Connor's hand hovered over his handcuffs, feeling the weight of his duty heavy on his shoulders. "I tried to help you, man. I tried to pull you back. You know I never gave up on you, bro. You’re the one who stopped talking to me, remember?’’


"Yeah, I remember. Clear as day, actually. I pushed you away. Because that's what I do, right? Push away the ones who care." Dodge's defiance was crumbling, revealing the vulnerability beneath.


Connor's fingers grazed the cold metal of the handcuffs, each click in his mind echoing the finality of the law. But as he looked down at Dodge, something within him fractured. The man before him was more than a drug-dealing criminal. He was the living memory of a friendship that had once been unbreakable.


He recounted the years of their childhood. All those days they spent after school, hanging out in the treehouse Connor‘s dad had built for them when they were only about 12 years old. They had begged him for it for months, till finally, he caved and even let them help him build it. He remembered riding their bikes through the woods, out to the creek and sitting there till the stars came out. Sometimes they would stay too late, and Connor‘s mom would lose her shit. His parents had basically had two sons, since Dodge’s dad had bailed, and his mom had turned to drugs and alcohol. . They had grown up on the exact same street, shared the same dreams. But somewhere along the way, Dodge had veered off path. He had gotten lost— Severely lost. And it seemed like the harder they tried to reel him back to shore, the further adrift he would float.


Connor jolted back to reality as Dodge’s pitiful blue eyes met his. Suddenly, all he could see was the shrapnel of a broken man remnants of what was once his very best friend.


"I don't want this life anymore, Connor,’’ Dodge cried, his words slicing through the night. "I'm tired of running, tired of hiding in the shadows."


Connor's heart clenched. His duty as a cop screamed at him to act, to do what he was trained for.

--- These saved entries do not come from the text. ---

-- pv_equiv track=rewrite | github.com/JeonheonKim/Python | algorithm_test/Month_2/Number_3.py | solution
-- ===== SOURCE A (Python) =====
-- def solution(arr):
--     div_n = max(arr)
--     for i in range(div_n,0,-1):
--         lst = [j % i for j in arr]
--         num = set(lst)
--         if (len(num) == 1) & (list(num)[0] == 0):
--             lst = [j // i for j in arr]
--             a = 1
--             for k in lst:
--                 a = a*k
--             answer = i*a
--             break
--     return answer
-- ===== SOURCE B (Python) =====
-- def solution(arr):
--     # gcd of all elements by a hand-written Euclid fold, then g * product of quotients
--     g = 0
--     for x in arr:
--         a, b = g, (x if x >= 0 else -x)
--         while b:
--             a, b = b, a % b
--         g = a
--     p = 1
--     for x in arr:
--         p *= x // g
--     return g * p
-- ===== Notes on version B (the rewrite author's own statement) =====
-- stated objective: faster
-- what changed: A scans i downward from max(arr) testing for every i whether all remainders are zero (rebuilding a remainder list and a set per i); B computes the array gcd with a hand-written Euclid fold and returns gcd times the product of the quotients in one extra pass.
-- outside the precondition, e.g. on solution([]): A raises ValueError, B returns 0; on solution([-2, -4]): A raises UnboundLocalError, B returns 4
import Mathlib
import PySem

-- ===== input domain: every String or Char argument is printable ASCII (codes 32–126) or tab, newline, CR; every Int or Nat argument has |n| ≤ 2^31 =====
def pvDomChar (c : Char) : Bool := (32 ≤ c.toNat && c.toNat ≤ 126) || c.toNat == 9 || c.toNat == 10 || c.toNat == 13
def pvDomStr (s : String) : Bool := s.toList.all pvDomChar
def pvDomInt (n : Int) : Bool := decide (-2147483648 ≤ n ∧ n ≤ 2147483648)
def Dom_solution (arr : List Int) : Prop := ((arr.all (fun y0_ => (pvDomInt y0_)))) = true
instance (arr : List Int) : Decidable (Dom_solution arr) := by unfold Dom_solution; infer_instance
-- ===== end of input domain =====

-- B replaces A's downward scan from max(arr) (testing every i whether it divides all elements)
-- by a single Euclid-fold computing the gcd, then multiplies the quotients; objective: faster.

-- ===== PORT A =====
-- loop body of A's 'for i in range(div_n,0,-1)': returns some answer on the 'break' iteration, none otherwise
def aBody (arr : List Int) (i : Int) : Option Int :=
  let lst := arr.map (fun j => PySem.Int.mod j i)
  let num : PySem.Set Int := PySem.Set.ofList lst
  -- '(len(num) == 1) & (list(num)[0] == 0)': when len(num) == 1 the set's single element is its head;
  -- when len(num) ≠ 1 the conjunction is False whatever list(num)[0] is, so headD is order-safe
  if num.length = 1 ∧ num.headD 0 = 0 then
    some (i * ((arr.map (fun j => PySem.Int.floordiv j i)).foldl (fun a k => a * k) 1))
  else none

def aStep (arr : List Int) (acc : Option Int) (i : Int) : Option Int :=
  match acc with
  | some _ => acc        -- after the 'break': later iterations do not run
  | none => aBody arr i

def solution (arr : List Int) : Int :=
  match PySem.List.max? arr (fun x => x) with
  | none => 0            -- max([]) raises ValueError: excluded by Pre_solution
  | some divN =>
    ((PySem.List.pyRange divN 0 (-1)).foldl (aStep arr) none).getD 0
    -- getD 0: 'answer' never assigned (UnboundLocalError) is excluded by Pre_solution

-- ===== PORT B =====
-- 'a, b = g, abs(x); while b: a, b = b, a % b'.  b is always ≥ 0 here (abs at entry,
-- PySem.Int.mod keeps it ≥ 0 for a positive divisor), so 'while b' is exactly '0 < b'.
def euclidLoop (a b : Int) : Int :=
  if h : 0 < b then euclidLoop b (PySem.Int.mod a b) else a
termination_by b.toNat
decreasing_by
  have h2 := PySem.Int.mod_lt a h
  omega

def solution_alt (arr : List Int) : Int :=
  let g := arr.foldl (fun g x => euclidLoop g (if 0 ≤ x then x else -x)) 0
  let p := arr.foldl (fun p x => p * PySem.Int.floordiv x g) 1
  g * p

-- ===== PRECONDITION & SPEC =====
-- A raises on every input excluded here: ValueError on [], UnboundLocalError when max(arr) ≤ 0
-- (the loop body never runs, 'answer' stays unbound); Pre_ admits exactly the inputs where A returns.
def Pre_solution (arr : List Int) : Prop := ∃ x ∈ arr, 0 < x
instance (arr : List Int) : Decidable (Pre_solution arr) := by unfold Pre_solution; infer_instance

def pvWitness_solution : List Int := [6, -4, 2]

def Spec_solution (arr : List Int) (out : Int) : Prop := out = solution_alt arr
instance (arr : List Int) (out : Int) : Decidable (Spec_solution arr out) := by unfold Spec_solution; infer_instance

-- ===== CLAIM (what is proved, stated in full; the proofs are below) =====
def Claim_equal_solution : Prop := ∀ (arr : List Int), Dom_solution arr → Pre_solution arr → Spec_solution arr (solution arr)

-- ===== LEMMAS AND PROOFS =====

-- the gcd accumulator B maintains, on the Nat side
def gFold (arr : List Int) (n : Nat) : Nat := arr.foldl (fun n x => Nat.gcd n x.natAbs) n

theorem euclidLoop_eq_gcd : ∀ (a b : Int), 0 ≤ a → 0 ≤ b →
    euclidLoop a b = (Int.gcd a b : Int) := by
  intro a b
  induction a, b using euclidLoop.induct with
  | case1 a b h ih =>
    intro ha _
    rw [euclidLoop, dif_pos h]
    rw [ih h.le (PySem.Int.mod_nonneg a h)]
    congr 1
    rw [PySem.Int.mod_eq_emod_of_pos h]
    obtain ⟨a', rfl⟩ := Int.eq_ofNat_of_zero_le ha
    obtain ⟨b', rfl⟩ := Int.eq_ofNat_of_zero_le h.le
    have hcast : ((a' : Int) % (b' : Int)) = ((a' % b' : Nat) : Int) := by
      omega
    rw [hcast]
    simp only [Int.gcd_natCast_natCast]
    rw [Nat.gcd_comm b' (a' % b'), ← Nat.gcd_rec, Nat.gcd_comm]
  | case2 a b h =>
    intro ha hb
    rw [euclidLoop, dif_neg h]
    have hb0 : b = 0 := le_antisymm (not_lt.mp h) hb
    subst hb0
    simp [Int.gcd, Int.natAbs_of_nonneg ha]

theorem gfold_eq (arr : List Int) (n : Nat) :
    arr.foldl (fun g x => euclidLoop g (if 0 ≤ x then x else -x)) (n : Int) = (gFold arr n : Int) := by
  induction arr generalizing n with
  | nil => simp [gFold]
  | cons x t ih =>
    have habs : (if 0 ≤ x then x else -x) = (x.natAbs : Int) := by
      split_ifs <;> omega
    simp only [List.foldl_cons, habs]
    rw [euclidLoop_eq_gcd _ _ (by positivity) (by positivity)]
    rw [Int.gcd_natCast_natCast]
    rw [ih]
    rfl

theorem gFold_dvd_init (arr : List Int) (n : Nat) : gFold arr n ∣ n := by
  induction arr generalizing n with
  | nil => simp [gFold]
  | cons x t ih =>
    exact dvd_trans (ih (Nat.gcd n x.natAbs)) (Nat.gcd_dvd_left _ _)

theorem gFold_dvd_mem (arr : List Int) : ∀ (n : Nat), ∀ x ∈ arr, gFold arr n ∣ x.natAbs := by
  induction arr with
  | nil => intro n x hx; cases hx
  | cons y t ih =>
    intro n x hx
    rcases List.mem_cons.mp hx with rfl | hx
    · exact dvd_trans (gFold_dvd_init t (Nat.gcd n x.natAbs)) (Nat.gcd_dvd_right _ _)
    · exact ih _ x hx

theorem dvd_gFold (arr : List Int) (n d : Nat) (hn : d ∣ n)
    (h : ∀ x ∈ arr, d ∣ x.natAbs) : d ∣ gFold arr n := by
  induction arr generalizing n with
  | nil => exact hn
  | cons y t ih =>
    exact ih _ (Nat.dvd_gcd hn (h y (List.mem_cons_self ..))) (fun x hx => h x (List.mem_cons_of_mem _ hx))

theorem foldl_aStep_some (arr : List Int) (l : List Int) (v : Int) :
    l.foldl (aStep arr) (some v) = some v := by
  induction l with
  | nil => rfl
  | cons i t ih => simpa [aStep] using ih

theorem foldl_aStep_none (arr : List Int) (l : List Int)
    (h : ∀ i ∈ l, aBody arr i = none) :
    l.foldl (aStep arr) none = none := by
  induction l with
  | nil => rfl
  | cons i t ih =>
    simp only [List.foldl_cons, aStep, h i (List.mem_cons_self ..)]
    exact ih (fun j hj => h j (List.mem_cons_of_mem _ hj))

-- set(lst) when every element of lst is 0 and lst ≠ []
theorem ofList_all_zero (l : List Int) (hne : l ≠ []) (h : ∀ x ∈ l, x = (0 : Int)) :
    PySem.Set.ofList l = [0] := by
  have aux : ∀ (t : List Int), (∀ x ∈ t, x = (0 : Int)) → t.foldl PySem.Set.add [(0 : Int)] = [0] := by
    intro t
    induction t with
    | nil => intro _; rfl
    | cons y s ih =>
      intro hy
      have : y = 0 := hy y (List.mem_cons_self ..)
      subst this
      simpa [PySem.Set.add, PySem.Set.contains] using ih (fun x hx => hy x (List.mem_cons_of_mem _ hx))
  cases l with
  | nil => exact absurd rfl hne
  | cons y s =>
    have hy : y = 0 := h y (List.mem_cons_self ..)
    subst hy
    rw [PySem.Set.ofList_eq_foldl]
    simpa [PySem.Set.add] using aux s (fun x hx => h x (List.mem_cons_of_mem _ hx))

theorem aBody_eq_some (arr : List Int) (i : Int) (hne : arr ≠ [])
    (h : ∀ j ∈ arr, PySem.Int.mod j i = 0) :
    aBody arr i = some (i * ((arr.map (fun j => PySem.Int.floordiv j i)).foldl (fun a k => a * k) 1)) := by
  simp only [aBody]
  have hz : PySem.Set.ofList (arr.map (fun j => PySem.Int.mod j i)) = [0] := by
    apply ofList_all_zero
    · simpa using hne
    · intro x hx
      obtain ⟨j, hj, rfl⟩ := List.mem_map.mp hx
      exact h j hj
  rw [hz]
  simp

theorem aBody_eq_none (arr : List Int) (i : Int)
    (h : ∃ j ∈ arr, PySem.Int.mod j i ≠ 0) : aBody arr i = none := by
  simp only [aBody]
  obtain ⟨j, hj, hjne⟩ := h
  rw [if_neg]
  rintro ⟨h1, h2⟩
  have hmem : PySem.Int.mod j i ∈ PySem.Set.ofList (arr.map (fun j => PySem.Int.mod j i)) := by
    rw [PySem.Set.mem_ofList]
    exact List.mem_map.mpr ⟨j, hj, rfl⟩
  obtain ⟨y, hy⟩ := List.length_eq_one_iff.mp h1
  rw [hy] at hmem h2
  simp at hmem h2
  exact hjne (hmem.trans h2)

-- ===== VERDICT (by name: the statement is the Claim_ definition above) =====
theorem solution_spec : Claim_equal_solution := by
  intro arr _ hpre
  obtain ⟨x0, hx0, hx0pos⟩ := hpre
  have hne : arr ≠ [] := by rintro rfl; cases hx0
  -- max
  obtain ⟨M, hM⟩ : ∃ M, PySem.List.max? arr (fun x => x) = some M := by
    cases h : PySem.List.max? arr (fun x => x) with
    | none => exact absurd ((PySem.List.max?_eq_none_iff arr (fun x => x)).mp h) hne
    | some M => exact ⟨M, rfl⟩
  have hMmem : M ∈ arr := PySem.List.max?_mem hM
  have hMmax : ∀ y ∈ arr, y ≤ M := PySem.List.max?_isMax hM
  have hMpos : 0 < M := lt_of_lt_of_le hx0pos (hMmax x0 hx0)
  -- the gcd
  set g : Nat := gFold arr 0 with hg
  have hgdvd : ∀ x ∈ arr, g ∣ x.natAbs := fun x hx => gFold_dvd_mem arr 0 x hx
  have hgpos : 0 < g := by
    rcases Nat.eq_zero_or_pos g with h0 | h
    · exfalso
      have := hgdvd x0 hx0
      rw [h0] at this
      have : x0.natAbs = 0 := Nat.eq_zero_of_zero_dvd this
      omega
    · exact h
  have hgM : (g : Int) ≤ M := by
    have := Nat.le_of_dvd (by omega : 0 < M.natAbs) (hgdvd M hMmem)
    omega
  -- every j in arr is divisible by g
  have hgdvdInt : ∀ j ∈ arr, (g : Int) ∣ j := by
    intro j hj
    exact Int.dvd_natAbs.mp (Int.natCast_dvd_natCast.mpr (hgdvd j hj))
  -- B's value
  have hB : solution_alt arr = (g : Int) * arr.foldl (fun p x => p * PySem.Int.floordiv x (g : Int)) 1 := by
    have h0 : arr.foldl (fun g x => euclidLoop g (if 0 ≤ x then x else -x)) 0 = (g : Int) := by
      simpa using gfold_eq arr 0
    simp only [solution_alt, h0]
  -- A's range split
  have hsplit : PySem.List.pyRange M 0 (-1) =
      (PySem.List.pyRange ((g : Int) + 1) (M + 1) 1).reverse ++ (g : Int) :: (PySem.List.pyRange 1 (g : Int) 1).reverse := by
    have e1 : PySem.List.pyRange M 0 (-1) = (PySem.List.pyRange (0 + 1) (M + 1) 1).reverse :=
      PySem.List.pyRange_neg_one_eq_reverse M 0
    have e2 : PySem.List.pyRange (0 + 1) (M + 1) 1 =
        PySem.List.pyRange 1 (g : Int) 1 ++ (g : Int) :: PySem.List.pyRange ((g : Int) + 1) (M + 1) 1 := by
      rw [show ((0 : Int) + 1 = 1) from rfl,
        PySem.List.pyRange_one_append 1 (g : Int) (M + 1) (by exact_mod_cast hgpos) (by omega),
        PySem.List.pyRange_one_cons (by omega : (g : Int) < M + 1)]
    rw [e1, e2]
    simp
  -- the scanned-down part yields none
  have hnone : ((PySem.List.pyRange ((g : Int) + 1) (M + 1) 1).reverse.foldl (aStep arr) none) = none := by
    apply foldl_aStep_none
    intro i hi
    rw [List.mem_reverse, PySem.List.mem_pyRange_one] at hi
    apply aBody_eq_none
    by_contra hcon
    push Not at hcon
    have hdvd : ∀ j ∈ arr, (i : Int) ∣ j := by
      intro j hj
      exact (PySem.Int.mod_eq_zero_iff_dvd j i).mp (hcon j hj)
    have : i.natAbs ∣ g := by
      apply dvd_gFold arr 0 i.natAbs (dvd_zero _)
      intro x hx
      exact Int.natAbs_dvd_natAbs.mpr (hdvd x hx)
    have : i.natAbs ≤ g := Nat.le_of_dvd hgpos this
    omega
  -- the hit at g
  have hg0 : ∀ j ∈ arr, PySem.Int.mod j (g : Int) = 0 := by
    intro j hj
    exact (PySem.Int.mod_eq_zero_iff_dvd j (g : Int)).mpr (hgdvdInt j hj)
  -- assemble A
  unfold Spec_solution solution
  rw [hM]
  show ((PySem.List.pyRange M 0 (-1)).foldl (aStep arr) none).getD 0 = _
  rw [hsplit, List.foldl_append, hnone, List.foldl_cons]
  show ((PySem.List.pyRange 1 (g : Int) 1).reverse.foldl (aStep arr) (aStep arr none (g : Int))).getD 0 = _
  have : aStep arr none (g : Int) = aBody arr (g : Int) := rfl
  rw [this, aBody_eq_some arr (g : Int) hne hg0, foldl_aStep_some]
  rw [hB]
  simp only [Option.getD_some]
  congr 1
  rw [List.foldl_map]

But his soul, intertwined with the memories of their shared past, held him back.


Tears now streamed from Dodge’s eyes as his voice cracked under the weight of his inner turmoil. ‘’I don’t wanna do this anymore. I can’t keep living like this,,’’ he pleaded, almost desperately, burying his face in his hands to stifle his sobs.

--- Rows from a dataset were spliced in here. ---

-- pv_equiv track=rewrite | github.com/Addono/Intro-to-crypto | hw1/ex_3.py | increment_key
-- ===== SOURCE A (Python) =====
-- def increment_key(key: list, l: int = 0, max_value: int = 256) -> list:
--     """Increments a key, starting at the largest index. Returns None if no further increments can be made."""
--     # Let i point to the last index plus one of the key.
--     i = len(key)
--     while i > l:  # Only increment indexes which are not within the first l fixed ones.
--         # Decrease the index, and increment the key at this index
--         i -= 1
--         key[i] += 1
--
--         # Check if the key now exceeds the maximum.
--         if key[i] >= max_value:
--             # Set the corresponding index to zero and increment the next index
--             key[i] = 0
--         else:
--             # We are finished incrementing the key.
--             return key
-- ===== SOURCE B (Python) =====
-- def increment_key(key: list, l: int = 0, max_value: int = 256) -> list:
--     """Increments a key, starting at the largest index. Returns None if no further increments can be made."""
--     lo = max(l, 0)
--     # Find the rightmost incrementable position without mutating anything.
--     pos = None
--     for i in range(len(key) - 1, lo - 1, -1):
--         if key[i] + 1 < max_value:
--             pos = i
--             break
--     if pos is None:
--         # Exhausted: zero the whole mutable tail and return None.
--         for j in range(lo, len(key)):
--             key[j] = 0
--         return None
--     key[pos] += 1
--     for j in range(pos + 1, len(key)):
--         key[j] = 0
--     return key
-- ===== Notes on version B (the rewrite author's own statement) =====
-- stated objective: alternative
-- what changed: B replaces A's single mutate-as-you-go carry loop by a pure right-to-left scan that first locates the rightmost incrementable position (clamping l to 0), then performs the increment and tail-zeroing in separate loops.
-- intended difference: When l < 0 and every digit would overflow (key nonempty, max_value >= 2), A wraps around via Python negative indexing and returns the zeroed key with its last digit set to 1, while B returns None; None is intended because the key space below the fixed prefix is exhausted. — e.g. on increment_key([1], -1, 2): A returns some [1], B returns none
import Mathlib
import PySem

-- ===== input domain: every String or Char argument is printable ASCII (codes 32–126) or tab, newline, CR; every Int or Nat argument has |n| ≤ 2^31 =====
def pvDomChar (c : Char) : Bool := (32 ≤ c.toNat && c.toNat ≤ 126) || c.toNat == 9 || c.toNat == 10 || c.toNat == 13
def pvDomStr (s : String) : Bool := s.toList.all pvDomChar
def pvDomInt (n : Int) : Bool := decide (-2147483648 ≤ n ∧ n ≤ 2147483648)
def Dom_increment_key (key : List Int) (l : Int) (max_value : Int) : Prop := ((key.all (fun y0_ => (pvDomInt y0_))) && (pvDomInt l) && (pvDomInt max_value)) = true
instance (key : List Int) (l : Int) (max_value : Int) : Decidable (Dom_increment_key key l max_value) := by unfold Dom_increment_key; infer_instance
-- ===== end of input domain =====

-- B replaces A's single mutate-as-you-go carry loop by a scan that first finds the rightmost
-- incrementable position, then increments and zeroes the tail in separate loops (objective:
-- alternative).  Both Pythons mutate `key` in place; the equivalence proved here is about the
-- RETURN value only.

-- ===== PORT A =====
-- while i > l: i -= 1; key[i] += 1; if key[i] >= max_value: key[i] = 0 else: return key
-- (fuel only makes the recursion structural: the while loop runs at most (i - l) iterations,
--  one per decrement of i, and with fuel exhausted i ≤ l, where the loop would stop anyway)
def increment_key_loop : Nat → List Int → Int → Int → Int → Option (List Int)
  | 0, _, _, _, _ => none
  | f + 1, key, i, l, max_value =>
    if l < i then
      match PySem.List.pyGet? key (i - 1) with
      | none => none   -- IndexError (excluded by Pre_)
      | some v =>
        if max_value ≤ v + 1 then
          increment_key_loop f (PySem.List.pySetD key (i - 1) 0) (i - 1) l max_value
        else
          some (PySem.List.pySetD key (i - 1) (v + 1))
    else none          -- fell off the loop: implicit `return None`

def increment_key (key : List Int) (l : Int) (max_value : Int) : Option (List Int) :=
  increment_key_loop ((key.length : Int) - l).toNat key (key.length : Int) l max_value

-- ===== PORT B =====
-- for i in range(len(key)-1, lo-1, -1): if key[i] + 1 < max_value: pos = i; break
-- (the countdown argument is the index plus one, so the scan visits i-1, i-2, …, lo)
def incB_find (key : List Int) (max_value : Int) (lo : Nat) : Nat → Option Nat
  | 0 => none
  | i + 1 =>
    if i + 1 ≤ lo then none
    else if key[i]! + 1 < max_value then some i
    else incB_find key max_value lo i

As Dodge spoke to Connor, his body language revealed the depth of his despair. His shoulders slumped, burdened by the weight of his words. His trembling hands fidgeted nervously, while anguish filled his once defiant gaze. With each word, he seemed to shrink, as if the weight of his past sins was physically crushing him. This man— who so many viewed as a hardened criminal – had melted into a scared little boy right before Connor’s eyes.


As he crumbled, so did Connor‘s resolve. He knew the system, knew that once Dodge was in it, the chances of him finding his way out were slim. He could arrest him, but would that save him?

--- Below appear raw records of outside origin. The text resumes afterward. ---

-- pv_equiv track=rewrite | github.com/phetdam/daily-coding-problem | legacy/max_rect.py | max_rect
-- ===== SOURCE A (Python) =====
-- def max_rect(mat):
--     """
--     given a matrix, search for starting points (1s) that have not been visited
--     and then find the largest connected component of 1s. take the max for each
--     of these areas (running max) and we have our answer.
--     """
--     if mat is None: return 0
--     # get dimensions of mat
--     nrow = len(mat)
--     ncol = len(mat[0])
--     # running max of area
--     maxa = 0
--     # visited matrix
--     visited = [[False for _ in range(ncol)] for _ in range(nrow)]
--     # for each (r, c) cell
--     for r in range(nrow):
--         for c in range(ncol):
--             # if (r, c) is 1, and not visited, then we have a starting point
--             if (mat[r][c] == 1) and (visited[r][c] == False):
--                 # queue for bfs
--                 queue = [(r, c)]
--                 # mark as visited
--                 visited[r][c] = True
--                 # number of 1s in this connected component
--                 area = 0
--                 # while queue is not empty
--                 while len(queue) > 0:
--                     # get row and column
--                     row, col = queue.pop(0)
--                     # add 1 to area
--                     area = area + 1
--                     # add all neighbors that are within the matrix and 1s and
--                     # have not been visited; also mark as visited
--                     if (row < nrow - 1) and (mat[row + 1][col] == 1) and \
--                        visited[row + 1][col] == False:
--                         queue.append((row + 1, col))
--                         visited[row + 1][col] = True
--                     if (row > 0) and (mat[row - 1][col] == 1) and \
--                        visited[row - 1][col] == False:
--                         queue.append((row - 1, col))
--                         visited[row - 1][col] = True
--                     if (col < ncol - 1) and (mat[row][col + 1] == 1) and \
--                        visited[row][col + 1] == False:
--                         queue.append((row, col + 1))
--                         visited[row][col + 1] = True
--                     if (col > 0) and (mat[row][col - 1] == 1) and \
--                        visited[row][col - 1] == False:
--                         queue.append((row, col - 1))
--                         visited[row][col - 1] = True
--                 # after the traversal, take max with maxa
--                 maxa = max(maxa, area)
--     # return maxa
--     return maxa
-- ===== SOURCE B (Python) =====
-- def max_rect(mat):
--     """Largest connected (4-neighbour) component of 1s, by per-component
--     fixpoint saturation of a cell set instead of a BFS queue."""
--     if mat is None: return 0
--     nrow = len(mat)
--     ncol = len(mat[0])
--     best = 0
--     done = set()
--     for r in range(nrow):
--         for c in range(ncol):
--             if mat[r][c] == 1 and (r, c) not in done:
--                 comp = {(r, c)}
--                 while True:
--                     nxt = comp | {(rr, cc)
--                                   for (x, y) in comp
--                                   for (rr, cc) in ((x + 1, y), (x - 1, y), (x, y + 1), (x, y - 1))
--                                   if 0 <= rr < nrow and 0 <= cc < ncol and mat[rr][cc] == 1}
--                     if nxt == comp:
--                         break
--                     comp = nxt
--                 done |= comp
--                 best = max(best, len(comp))
--     return best
-- ===== Notes on version B (the rewrite author's own statement) =====
-- stated objective: alternative
-- what changed: A's per-component BFS (FIFO queue popped with pop(0) plus a boolean visited matrix) is replaced by per-component fixpoint saturation: the component set is repeatedly unioned with all in-bounds 1-neighbours of its cells until it stops growing, and a done-set replaces the visited matrix.
import Mathlib
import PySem

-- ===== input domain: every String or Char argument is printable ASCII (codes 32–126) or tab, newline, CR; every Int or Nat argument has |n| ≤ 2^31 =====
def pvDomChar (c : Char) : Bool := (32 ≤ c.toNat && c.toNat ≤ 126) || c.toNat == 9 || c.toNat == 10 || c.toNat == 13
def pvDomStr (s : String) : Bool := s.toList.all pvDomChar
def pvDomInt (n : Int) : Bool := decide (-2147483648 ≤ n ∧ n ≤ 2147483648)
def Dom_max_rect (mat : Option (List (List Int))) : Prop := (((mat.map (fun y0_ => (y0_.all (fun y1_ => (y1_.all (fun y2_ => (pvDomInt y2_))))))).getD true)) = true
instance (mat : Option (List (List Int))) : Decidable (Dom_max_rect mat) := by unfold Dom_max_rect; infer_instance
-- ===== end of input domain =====

-- B replaces A's BFS-queue flood fill (visited matrix + FIFO queue popped with pop(0)) by
-- per-component fixpoint saturation of a cell set; objective: alternative (same exact results).

-- ===== PORT A =====

-- mat[r][c] == 1. Indices are Nat because every index A reads is guarded nonnegative;
-- out of range gives false where Python would raise IndexError (such inputs are excluded by Pre_).
def matOne (m : List (List Int)) (r c : Nat) : Bool :=
  match m[r]? with
  | some row => row[c]? == some 1
  | none => false

-- one of A's four guarded enqueue-and-mark statements ("if cond and not visited: append, mark")
def push (c : Prop) [Decidable c] (y : Nat × Nat)
    (st : List (Nat × Nat) × Finset (Nat × Nat)) : List (Nat × Nat) × Finset (Nat × Nat) :=
  if c ∧ y ∉ st.2 then (st.1 ++ [y], insert y st.2) else st

-- A's inner `while len(queue) > 0` BFS loop. Python's `visited` bool matrix is ported as the
-- Finset of marked coordinates (it is only read via membership tests — exact), and the unbounded
-- while-loop gets a fuel argument to be structural; 2*nrow*ncol+1 is proved sufficient below.
def bfsLoop (m : List (List Int)) (nrow ncol : Nat) :
    Nat → List (Nat × Nat) → Finset (Nat × Nat) → Int → Finset (Nat × Nat) × Int
  | 0, _, v, area => (v, area)
  | _ + 1, [], v, area => (v, area)
  | f + 1, (row, col) :: q, v, area =>
    let p1 := push (row < nrow - 1 ∧ matOne m (row + 1) col) (row + 1, col) (q, v)
    let p2 := push (0 < row ∧ matOne m (row - 1) col) (row - 1, col) p1
    let p3 := push (col < ncol - 1 ∧ matOne m row (col + 1)) (row, col + 1) p2
    let p4 := push (0 < col ∧ matOne m row (col - 1)) (row, col - 1) p3
    bfsLoop m nrow ncol f p4.1 p4.2 (area + 1)

-- body of A's nested `for r / for c` loop; state = (visited, maxa)
def cellA (m : List (List Int)) (nrow ncol : Nat)
    (st : Finset (Nat × Nat) × Int) (r c : Nat) : Finset (Nat × Nat) × Int :=
  if matOne m r c ∧ (r, c) ∉ st.1 then
    let res := bfsLoop m nrow ncol (2 * (nrow * ncol) + 1) [(r, c)] (insert (r, c) st.1) 0
    (res.1, max st.2 res.2)
  else st

def max_rect (mat : Option (List (List Int))) : Int :=
  match mat with
  | none => 0
  | some m =>
    let nrow := m.length
    let ncol := (m.headD []).length
    ((List.range nrow).foldl
      (fun st r => (List.range ncol).foldl (fun st c => cellA m nrow ncol st r c) st)
      (∅, 0)).2

-- ===== PORT B =====

-- the four neighbour candidates of (x, y) that pass B's bounds filter
-- (0 <= rr < nrow and 0 <= cc < ncol; the `0 <` guards are Python's `0 <=` on the int candidates)
def nbrs (nrow ncol x y : Nat) : List (Nat × Nat) :=
  (if x + 1 < nrow ∧ y < ncol then [(x + 1, y)] else []) ++
  (if 0 < x ∧ x - 1 < nrow ∧ y < ncol then [(x - 1, y)] else []) ++
  (if x < nrow ∧ y + 1 < ncol then [(x, y + 1)] else []) ++
  (if 0 < y ∧ x < nrow ∧ y - 1 < ncol then [(x, y - 1)] else [])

"Dodge," he started, dusting off the curb to take a seat next to his long lost friend. He placed a comforting arm around his shoulders. . ‘’You don’t have to keep living like this, man. Let me take you somewhere. Let’s get you some help, dude. There is so much more to life than this shit.’’


Dodge's gaze met Connor's, a storm of emotions playing across his face. The silence stretched between them, heavy with the weight of decisions and consequences.


Finally, he nodded, his tears tracing their paths down his blotchy cheeks. "Fine," he breathed out, the word a testament to their shared history and the flicker of hope in the darkness. ‘’Fuck it. Let’s do it,’’ he said, wiping the tears away as his jaw tightened with determination.


Connor helped him up, leaving the handcuffs at his side. Together, they walked to the cruiser, not as cop and criminal, but as two friends facing a new dawn. And in that moment, Connor realized that the line between right and wrong isn’t always a straight one. But in his heart, he knew that he had made the right decision.